-- port B, normalised: dict() of a distinct-key item list is that list
theorem pv_portB_eq (findings : List (String × List String))
    (hpre : (findings.map Prod.fst).Nodup) :
    sort_findings_py_alt findings = PySem.List.sorted findings pvRankKey false := by
  unfold sort_findings_py_alt
  have hperm : (PySem.List.sorted findings pvRankKey false).Perm findings :=
    PySem.List.sorted_perm findings pvRankKey false
  have hnod : ((PySem.List.sorted findings pvRankKey false).map Prod.fst).Nodup :=
    ((hperm.map Prod.fst).nodup_iff).mpr hpre
  rw [PySem.Dict.ofList, PySem.Dict.update,
    PySem.Dict.items_foldl_insert_fresh _ Prod.fst Prod.snd PySem.Dict.empty
      (by intro a _; rfl) hnod]
  simp [PySem.Dict.empty]

-- the two normal forms coincide
theorem pv_bridge (findings : List (String × List String))
    (hpre : (findings.map Prod.fst).Nodup) :
    ((pvPriorityOrder.filter (fun k => (PySem.Dict.mk findings).contains k)).map
        (fun k => (k, (PySem.Dict.mk findings).getD k []))) ++
    (((findings.map Prod.fst).filter (fun k => !pvPriorityOrder.contains k)).map
        (fun k => (k, (PySem.Dict.mk findings).getD k []))) =
    PySem.List.sorted findings pvRankKey false := by
  set fd : PySem.Dict String (List String) := PySem.Dict.mk findings with hfd
  have hfd_items : fd.items = findings := rfl
  have hkN : fd.keys.Nodup := by
    rw [hfd]; simpa [PySem.Dict.keys_mk] using hpre
  -- B side: stable sort = concatenation of the six rank classes
  rw [pv_sorted_classes pvRankKey findings [0, 1, 2, 3, 4, 5] (by decide)
      (by intro x _; rw [pv_rank_spec x]; split_ifs <;> decide)]
  simp only [List.flatMap_cons, List.flatMap_nil, List.append_nil]
  -- each priority class filters by one key string
  have e0 : findings.filter (fun y => pvRankKey y = 0) =
      findings.filter (fun y => y.1 = "SudoPermissions") := by
    apply List.filter_congr; intro y _; rw [pv_rank_spec y]; split_ifs <;> simp_all
  have e1 : findings.filter (fun y => pvRankKey y = 1) =
      findings.filter (fun y => y.1 = "SUID") := by
    apply List.filter_congr; intro y _; rw [pv_rank_spec y]; split_ifs <;> simp_all
  have e2 : findings.filter (fun y => pvRankKey y = 2) =
      findings.filter (fun y => y.1 = "CronJobs") := by
    apply List.filter_congr; intro y _; rw [pv_rank_spec y]; split_ifs <;> simp_all
  have e3 : findings.filter (fun y => pvRankKey y = 3) =
      findings.filter (fun y => y.1 = "Kernel") := by
    apply List.filter_congr; intro y _; rw [pv_rank_spec y]; split_ifs <;> simp_all
  have e4 : findings.filter (fun y => pvRankKey y = 4) =
      findings.filter (fun y => y.1 = "Processes") := by
    apply List.filter_congr; intro y _; rw [pv_rank_spec y]; split_ifs <;> simp_all
  have e5 : findings.filter (fun y => pvRankKey y = 5) =
      findings.filter (fun y => !pvPriorityOrder.contains y.1) := by
    apply List.filter_congr; intro y _; rw [pv_rank_spec y]
    split_ifs <;> simp_all [pvPriorityOrder]
  rw [e0, e1, e2, e3, e4, e5,
    pv_filter_fst_eq findings "SudoPermissions" hpre,
    pv_filter_fst_eq findings "SUID" hpre,
    pv_filter_fst_eq findings "CronJobs" hpre,
    pv_filter_fst_eq findings "Kernel" hpre,
    pv_filter_fst_eq findings "Processes" hpre]
  -- A side, non-priority chunk: the map back to pairs is the identity
  have hQ : (((findings.map Prod.fst).filter (fun k => !pvPriorityOrder.contains k)).map
      (fun k => (k, fd.getD k []))) =
      findings.filter (fun y => !pvPriorityOrder.contains y.1) := by
    rw [List.filter_map, List.map_map]
    have : ∀ y ∈ findings.filter ((fun k => !pvPriorityOrder.contains k) ∘ Prod.fst),
        ((fun k => (k, fd.getD k [])) ∘ Prod.fst) y = y := by
      intro y hy
      have hmem := List.mem_of_mem_filter hy
      have hget : fd.getD y.1 [] = y.2 :=
        PySem.Dict.getD_of_mem_items fd (by simpa [hfd_items] using hmem) hkN []
      simp [Function.comp, hget]
    rw [List.map_congr_left this, List.map_id']
    apply List.filter_congr; intro y _; simp [Function.comp]
  rw [hQ]
  -- case on presence of each priority key; everything reduces
  rcases hg0 : fd.get? "SudoPermissions" with _ | v0 <;>
  rcases hg1 : fd.get? "SUID" with _ | v1 <;>
  rcases hg2 : fd.get? "CronJobs" with _ | v2 <;>
  rcases hg3 : fd.get? "Kernel" with _ | v3 <;>
  rcases hg4 : fd.get? "Processes" with _ | v4 <;>
  simp [pvPriorityOrder, List.filter_nil,
    PySem.Dict.contains_eq_isSome_get?, PySem.Dict.getD_eq_get?_getD,
    hg0, hg1, hg2, hg3, hg4]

···

### EXERCISE INSTRUCTIONS
All of the material above should be transcribed exactly, with no line omitted.

### ANSWER FOR THIS EXERCISE
-- port B, normalised: dict() of a distinct-key item list is that list
theorem pv_portB_eq (findings : List (String × List String))
    (hpre : (findings.map Prod.fst).Nodup) :
    sort_findings_py_alt findings = PySem.List.sorted findings pvRankKey false := by
  unfold sort_findings_py_alt
  have hperm : (PySem.List.sorted findings pvRankKey false).Perm findings :=
    PySem.List.sorted_perm findings pvRankKey false
  have hnod : ((PySem.List.sorted findings pvRankKey false).map Prod.fst).Nodup :=
    ((hperm.map Prod.fst).nodup_iff).mpr hpre
  rw [PySem.Dict.ofList, PySem.Dict.update,
    PySem.Dict.items_foldl_insert_fresh _ Prod.fst Prod.snd PySem.Dict.empty
      (by intro a _; rfl) hnod]
  simp [PySem.Dict.empty]

-- the two normal forms coincide
theorem pv_bridge (findings : List (String × List String))
    (hpre : (findings.map Prod.fst).Nodup) :
    ((pvPriorityOrder.filter (fun k => (PySem.Dict.mk findings).contains k)).map
        (fun k => (k, (PySem.Dict.mk findings).getD k []))) ++
    (((findings.map Prod.fst).filter (fun k => !pvPriorityOrder.contains k)).map
        (fun k => (k, (PySem.Dict.mk findings).getD k []))) =
    PySem.List.sorted findings pvRankKey false := by
  set fd : PySem.Dict String (List String) := PySem.Dict.mk findings with hfd
  have hfd_items : fd.items = findings := rfl
  have hkN : fd.keys.Nodup := by
    rw [hfd]; simpa [PySem.Dict.keys_mk] using hpre
  -- B side: stable sort = concatenation of the six rank classes
  rw [pv_sorted_classes pvRankKey findings [0, 1, 2, 3, 4, 5] (by decide)
      (by intro x _; rw [pv_rank_spec x]; split_ifs <;> decide)]
  simp only [List.flatMap_cons, List.flatMap_nil, List.append_nil]
  -- each priority class filters by one key string
  have e0 : findings.filter (fun y => pvRankKey y = 0) =
      findings.filter (fun y => y.1 = "SudoPermissions") := by
    apply List.filter_congr; intro y _; rw [pv_rank_spec y]; split_ifs <;> simp_all
  have e1 : findings.filter (fun y => pvRankKey y = 1) =
      findings.filter (fun y => y.1 = "SUID") := by
    apply List.filter_congr; intro y _; rw [pv_rank_spec y]; split_ifs <;> simp_all
  have e2 : findings.filter (fun y => pvRankKey y = 2) =
      findings.filter (fun y => y.1 = "CronJobs") := by
    apply List.filter_congr; intro y _; rw [pv_rank_spec y]; split_ifs <;> simp_all
  have e3 : findings.filter (fun y => pvRankKey y = 3) =
      findings.filter (fun y => y.1 = "Kernel") := by
    apply List.filter_congr; intro y _; rw [pv_rank_spec y]; split_ifs <;> simp_all
  have e4 : findings.filter (fun y => pvRankKey y = 4) =
      findings.filter (fun y => y.1 = "Processes") := by
    apply List.filter_congr; intro y _; rw [pv_rank_spec y]; split_ifs <;> simp_all
  have e5 : findings.filter (fun y => pvRankKey y = 5) =
      findings.filter (fun y => !pvPriorityOrder.contains y.1) := by
    apply List.filter_congr; intro y _; rw [pv_rank_spec y]
    split_ifs <;> simp_all [pvPriorityOrder]
  rw [e0, e1, e2, e3, e4, e5,
    pv_filter_fst_eq findings "SudoPermissions" hpre,
    pv_filter_fst_eq findings "SUID" hpre,
    pv_filter_fst_eq findings "CronJobs" hpre,
    pv_filter_fst_eq findings "Kernel" hpre,
    pv_filter_fst_eq findings "Processes" hpre]
  -- A side, non-priority chunk: the map back to pairs is the identity
  have hQ : (((findings.map Prod.fst).filter (fun k => !pvPriorityOrder.contains k)).map
      (fun k => (k, fd.getD k []))) =
      findings.filter (fun y => !pvPriorityOrder.contains y.1) := by
    rw [List.filter_map, List.map_map]
    have : ∀ y ∈ findings.filter ((fun k => !pvPriorityOrder.contains k) ∘ Prod.fst),
        ((fun k => (k, fd.getD k [])) ∘ Prod.fst) y = y := by
      intro y hy
      have hmem := List.mem_of_mem_filter hy
      have hget : fd.getD y.1 [] = y.2 :=
        PySem.Dict.getD_of_mem_items fd (by simpa [hfd_items] using hmem) hkN []
      simp [Function.comp, hget]
    rw [List.map_congr_left this, List.map_id']
    apply List.filter_congr; intro y _; simp [Function.comp]
  rw [hQ]
  -- case on presence of each priority key; everything reduces
  rcases hg0 : fd.get? "SudoPermissions" with _ | v0 <;>
  rcases hg1 : fd.get? "SUID" with _ | v1 <;>
  rcases hg2 : fd.get? "CronJobs" with _ | v2 <;>
  rcases hg3 : fd.get? "Kernel" with _ | v3 <;>
  rcases hg4 : fd.get? "Processes" with _ | v4 <;>
  simp [pvPriorityOrder, List.filter_nil,
    PySem.Dict.contains_eq_isSome_get?, PySem.Dict.getD_eq_get?_getD,
    hg0, hg1, hg2, hg3, hg4]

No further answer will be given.